Segment Open

def Spec_das_fft (a : List Int) (modulus : Int) (domain : List Int) (inverse_domain : List Int) (inv2 : Int) (out : List Int) : Prop := out = das_fft_alt a modulus domain inverse_domain inv2
instance (a : List Int) (modulus : Int) (domain : List Int) (inverse_domain : List Int) (inv2 : Int) (out : List Int) : Decidable (Spec_das_fft a modulus domain inverse_domain inv2 out) := by unfold Spec_das_fft; infer_instance

-- ===== CLAIM (what is proved, stated in full; the proofs are below) =====
def Claim_equal_das_fft : Prop := ∀ (a : List Int) (modulus : Int) (domain : List Int) (inverse_domain : List Int) (inv2 : Int), Dom_das_fft a modulus domain inverse_domain inv2 → Pre_das_fft a modulus domain inverse_domain inv2 → Spec_das_fft a modulus domain inverse_domain inv2 (das_fft a modulus domain inverse_domain inv2)

-- ===== LEMMAS AND PROOFS =====

-- l[::s] for s ≥ 1: the proof-side view of the recursion's repeated [::2] slicing
def sliceEvery (s : Nat) : List Int → List Int
  | [] => []
  | x :: xs => x :: sliceEvery s (xs.drop (s - 1))
termination_by l => l.length
decreasing_by simp

theorem sliceEvery_nil (s : Nat) : sliceEvery s [] = [] := by rw [sliceEvery]

theorem sliceEvery_cons (s : Nat) (x : Int) (xs : List Int) :
    sliceEvery s (x :: xs) = x :: sliceEvery s (xs.drop (s - 1)) := by rw [sliceEvery]

theorem getD_drop (l : List Int) (k j : Nat) (d : Int) : (l.drop k).getD j d = l.getD (k + j) d := by
  simp [List.getD_eq_getElem?_getD, List.getElem?_drop]

theorem sliceEvery_getD (s : Nat) (hs : 1 ≤ s) (d : Int) :
    ∀ (i : Nat) (l : List Int), (sliceEvery s l).getD i d = l.getD (i * s) d := by
  intro i
  induction i with
  | zero => intro l; cases l <;> simp [sliceEvery_nil, sliceEvery_cons]
  | succ n ih =>
    intro l
    cases l with
    | nil => simp [sliceEvery_nil]
    | cons x xs =>
      rw [sliceEvery_cons, List.getD_cons_succ, ih, getD_drop]
      rw [show (n + 1) * s = (s - 1 + n * s) + 1 by rw [Nat.add_mul, one_mul]; omega]
      rw [List.getD_cons_succ]

theorem sliceEvery_drop_one (s : Nat) (hs : 1 ≤ s) (l : List Int) :
    (sliceEvery s l).drop 1 = sliceEvery s (l.drop s) := by
  obtain ⟨n, rfl⟩ : ∃ n, s = n + 1 := ⟨s - 1, by omega⟩
  cases l with
  | nil => simp [sliceEvery_nil]
  | cons x xs =>
    rw [sliceEvery_cons, List.drop_one, List.tail_cons, List.drop_succ_cons]
    simp

theorem sliceEvery_comp (s : Nat) (hs : 1 ≤ s) : ∀ (l : List Int),
    sliceEvery 2 (sliceEvery s l) = sliceEvery (2 * s) l
  | [] => by simp [sliceEvery_nil]
  | x :: xs => by
    rw [sliceEvery_cons, sliceEvery_cons, sliceEvery_cons]
    congr 1
    rw [show (2 : Nat) - 1 = 1 from rfl, sliceEvery_drop_one s hs, List.drop_drop]
    rw [show s - 1 + s = 2 * s - 1 by omega]
    exact sliceEvery_comp s hs (xs.drop (2 * s - 1))
termination_by l => l.length
decreasing_by simp

theorem sliceEvery_one : ∀ (l : List Int), sliceEvery 1 l = l
  | [] => by simp [sliceEvery_nil]
  | x :: xs => by simpa [sliceEvery_cons] using sliceEvery_one xs

-- how many elements l[::2] has, elementwise form
theorem sliceEvery_two_eq_map : ∀ (l : List Int),
    sliceEvery 2 l = (List.range ((l.length + 1) / 2)).map (fun k => l.getD (2 * k) 0)
  | [] => by simp [sliceEvery_nil]
  | x :: xs => by
    rw [sliceEvery_cons, sliceEvery_two_eq_map (xs.drop 1)]
    rw [show (x :: xs).length = xs.length + 1 from rfl]
    rw [show (xs.length + 1 + 1) / 2 = ((xs.drop 1).length + 1) / 2 + 1 by simp; omega]
    rw [List.range_succ_eq_map, List.map_cons, List.map_map]
    congr 1
    apply List.map_congr_left
    intro k _
    simp only [Function.comp]
    rw [getD_drop]
    rw [show 2 * (k + 1) = (1 + 2 * k) + 1 by omega, List.getD_cons_succ]
termination_by l => l.length
decreasing_by simp

-- bridge: A's xs[::2] is sliceEvery 2
theorem everySecond_eq (l : List Int) : everySecond l = sliceEvery 2 l := by
  have hfm : ∀ (ks : List Nat), (∀ k ∈ ks, 2 * k < l.length) →
      List.filterMap (fun k : Nat => l[(2 * (k : Int)).toNat]?) ks
        = ks.map (fun k => l[2 * k]?.getD 0) := by
    intro ks
    induction ks with
    | nil => intro _; simp
    | cons k rest ih =>
      intro h
      have hk : 2 * k < l.length := h k (by simp)
      rw [List.filterMap_cons, List.map_cons]
      rw [show (2 * (k : Int)).toNat = 2 * k by omega]
      rw [ih (fun k hk => h k (by simp [hk]))]
      rw [List.getElem?_eq_getElem hk]
      rfl
  rw [sliceEvery_two_eq_map]
  simp only [everySecond, PySem.List.slice?, PySem.List.sliceIndices]
  norm_num
  rw [show (if 0 < l.length then (((l.length : Int) + 2 - 1) / 2).toNat else 0)
      = (l.length + 1) / 2 by split_ifs with h <;> omega]
  rw [hfm (List.range ((l.length + 1) / 2)) (by intro k hk; simp at hk; omega)]

-- A's split loop (over the zipped halves) and B's index-reading split loop produce the same lists
theorem split_eq (m inv2 : Int) (invd : List Int) (s : Nat) (hs : 1 ≤ s) (blk : List Int) (hh : Nat)
    (hlen : hh = blk.length / 2) :
    ∀ (cnt i : Nat), i + cnt = hh →
      bSplitLoop m inv2 invd s blk hh i cnt
        = aSplitLoop m inv2 (sliceEvery s invd) (((blk.take hh).zip (blk.drop hh)).drop i) i := by
  have hzl : ((blk.take hh).zip (blk.drop hh)).length = hh := by simp [hlen]; omega
  intro cnt
  induction cnt with
  | zero =>
    intro i hi
    rw [List.drop_eq_nil_of_le (by omega)]
    simp [bSplitLoop, aSplitLoop]
  | succ n ih =>
    intro cnt_i hi
    have hiz : cnt_i < ((blk.take hh).zip (blk.drop hh)).length := by omega
    rw [List.drop_eq_getElem_cons hiz, List.getElem_zip, List.getElem_take, List.getElem_drop]
    have hib : cnt_i < blk.length := by omega
    have hhib : hh + cnt_i < blk.length := by
      have := hzl
      simp [List.length_zip, List.length_take, List.length_drop] at this
      omega
    simp only [bSplitLoop, aSplitLoop]
    rw [List.getD_eq_getElem blk 0 hib, List.getD_eq_getElem blk 0 hhib]
    rw [sliceEvery_getD s hs 0]
    rw [show cnt_i * 2 * s = 2 * cnt_i * s by ring]
    rw [ih (cnt_i + 1) (by omega)]

-- A's combine loop (over zip L1 R1) and B's merge loop produce the same lists
theorem merge_eq (m : Int) (dom : List Int) (s : Nat) (hs : 1 ≤ s) (X Y : List Int)
    (hlen : X.length = Y.length) :
    ∀ (cnt i : Nat), i + cnt = X.length →
      bMergeLoop m dom s X Y i cnt = aCombineLoop m (sliceEvery s dom) ((X.zip Y).drop i) i := by
  have hzl : (X.zip Y).length = X.length := by simp [hlen]
  intro cnt
  induction cnt with
  | zero =>
    intro i hi
    rw [List.drop_eq_nil_of_le (by omega)]
    simp [bMergeLoop, aCombineLoop]
  | succ n ih =>
    intro i hi
    have hiz : i < (X.zip Y).length := by omega
    rw [List.drop_eq_getElem_cons hiz, List.getElem_zip]
    simp only [bMergeLoop, aCombineLoop]
    rw [List.getD_eq_getElem X 0 (by omega), List.getD_eq_getElem Y 0 (by omega)]
    rw [sliceEvery_getD s hs 0]
    rw [show (1 + i * 2) * s = s * (1 + 2 * i) by ring]
    rw [ih (i + 1) (by omega)]

theorem aCombineLoop_fst_length (m : Int) (dom : List Int) :
    ∀ (ps : List (Int × Int)) (i : Nat), (aCombineLoop m dom ps i).1.length = ps.length := by
  intro ps; induction ps with
  | nil => intro i; simp [aCombineLoop]
  | cons p rest ih => intro i; cases p; simp [aCombineLoop, ih]

theorem aCombineLoop_snd_length (m : Int) (dom : List Int) :
    ∀ (ps : List (Int × Int)) (i : Nat), (aCombineLoop m dom ps i).2.length = ps.length := by
  intro ps; induction ps with
  | nil => intro i; simp [aCombineLoop]
  | cons p rest ih => intro i; cases p; simp [aCombineLoop, ih]

-- das_fft preserves length
theorem das_len (m inv2 : Int) (L : Nat) :
    ∀ (blk dom invd : List Int), blk.length = L →
      (das_fft blk m dom invd inv2).length = L := by
  intro blk dom invd hlen
  by_cases h2 : blk.length = 2
  · rw [das_fft, if_pos h2]; simp; omega
  · by_cases h1 : blk.length ≤ 1
    · rw [das_fft, if_neg h2, if_pos h1]; exact hlen
    · rw [das_fft, if_neg h2, if_neg h1]
      simp only [List.length_append, List.length_replicate, aCombineLoop_fst_length,
        aCombineLoop_snd_length, List.length_zip]
      have hz : ((blk.take (blk.length / 2)).zip (blk.drop (blk.length / 2))).length
          = blk.length / 2 := by
        rw [List.length_zip, List.length_take, List.length_drop]; omega
      rw [das_len m inv2 (blk.length / 2) _ _ _ (by rw [aSplitLoop_fst_length, hz]),
          das_len m inv2 (blk.length / 2) _ _ _ (by rw [aSplitLoop_snd_length, hz])]
      omega
termination_by L
decreasing_by all_goals omega

-- the central simulation: an 'eval blk s' task leaves das_fft of blk (against the s-strided
-- views of the tables) on the result stack and continues with the remaining tasks
theorem run_eval (m inv2 : Int) (dom invd : List Int) (L : Nat) :
    ∀ (blk : List Int) (s : Nat) (tasks : List PvTask) (results : List (List Int)),
      blk.length = L → 1 ≤ L → 1 ≤ s →
      bRun m inv2 dom invd (PvTask.eval blk s :: tasks) results
        = bRun m inv2 dom invd tasks
            (das_fft blk m (sliceEvery s dom) (sliceEvery s invd) inv2 :: results) := by
  intro blk s tasks results hlen hL hs
  by_cases h2 : blk.length = 2
  · rw [bRun, if_pos h2]
    rw [das_fft, if_pos h2]
    dsimp only
    rw [sliceEvery_getD s hs 0 1 dom, one_mul]
  · by_cases h1 : blk.length ≤ 1
    · rw [bRun, if_neg h2, if_pos h1]
      rw [das_fft, if_neg h2, if_pos h1]
    · rw [bRun, if_neg h2, if_neg h1]
      dsimp only
      set hh := blk.length / 2 with hhh
      have hsplit : bSplitLoop m inv2 invd s blk hh 0 hh
          = aSplitLoop m inv2 (sliceEvery s invd) ((blk.take hh).zip (blk.drop hh)) 0 := by
        rw [split_eq m inv2 invd s hs blk hh hhh hh 0 (by omega), List.drop_zero]
      set LR := bSplitLoop m inv2 invd s blk hh 0 hh with hLR
      have hL1 : LR.1.length = hh := by rw [hLR, bSplitLoop_fst_length]
      have hL2 : LR.2.length = hh := by rw [hLR, bSplitLoop_snd_length]
      have hhge : 1 ≤ hh := by omega
      rw [run_eval m inv2 dom invd hh LR.1 (2 * s) _ _ hL1 hhge (by omega)]
      rw [run_eval m inv2 dom invd hh LR.2 (2 * s) _ _ hL2 hhge (by omega)]
      rw [bRun]
      -- the combined block equals A's recursive case on blk
      congr 1
      set L1 := das_fft LR.1 m (sliceEvery (2 * s) dom) (sliceEvery (2 * s) invd) inv2 with hL1d
      set R1 := das_fft LR.2 m (sliceEvery (2 * s) dom) (sliceEvery (2 * s) invd) inv2 with hR1d
      have hlen1 : L1.length = hh := das_len m inv2 hh LR.1 _ _ hL1
      have hlen2 : R1.length = hh := das_len m inv2 hh LR.2 _ _ hL2
      congr 1
      conv_rhs => rw [das_fft]
      rw [if_neg (by omega), if_neg (by omega)]
      dsimp only
      rw [everySecond_eq, everySecond_eq, sliceEvery_comp s hs, sliceEvery_comp s hs]
      rw [← hhh, ← hsplit, ← hL1d, ← hR1d]
      rw [merge_eq m dom s hs L1 R1 (by rw [hlen1, hlen2]) hh 0 (by omega), List.drop_zero]
      have hz : (L1.zip R1).length = hh := by rw [List.length_zip, hlen1, hlen2]; omega
      rw [hz, show hh - hh = 0 by omega, List.replicate_zero,
        show blk.length - hh - hh = blk.length - 2 * hh by omega]
      simp
termination_by L
decreasing_by all_goals omega

-- ===== VERDICT (by name: the statement is the Claim_ definition above) =====
theorem das_fft_spec : Claim_equal_das_fft := by
  intro a modulus domain inverse_domain inv2 _ hpre
  obtain ⟨hne, _, _⟩ := hpre
  unfold Spec_das_fft das_fft_alt
  rw [run_eval modulus inv2 domain inverse_domain a.length a 1 [] [] rfl (by omega) (by omega)]
  rw [bRun, sliceEvery_one, sliceEvery_one]
  rfl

Segment Closed

[Prompt]: Output, from the data above, the lines from the line with "have hz : (L1.zip" to the line with "theorem das_fft_spec : Claim_equal_das_fft" exactly as they stand, both ends included and nothing else.

[Response to this task]:
      have hz : (L1.zip R1).length = hh := by rw [List.length_zip, hlen1, hlen2]; omega
      rw [hz, show hh - hh = 0 by omega, List.replicate_zero,
        show blk.length - hh - hh = blk.length - 2 * hh by omega]
      simp
termination_by L
decreasing_by all_goals omega

-- ===== VERDICT (by name: the statement is the Claim_ definition above) =====
theorem das_fft_spec : Claim_equal_das_fft := by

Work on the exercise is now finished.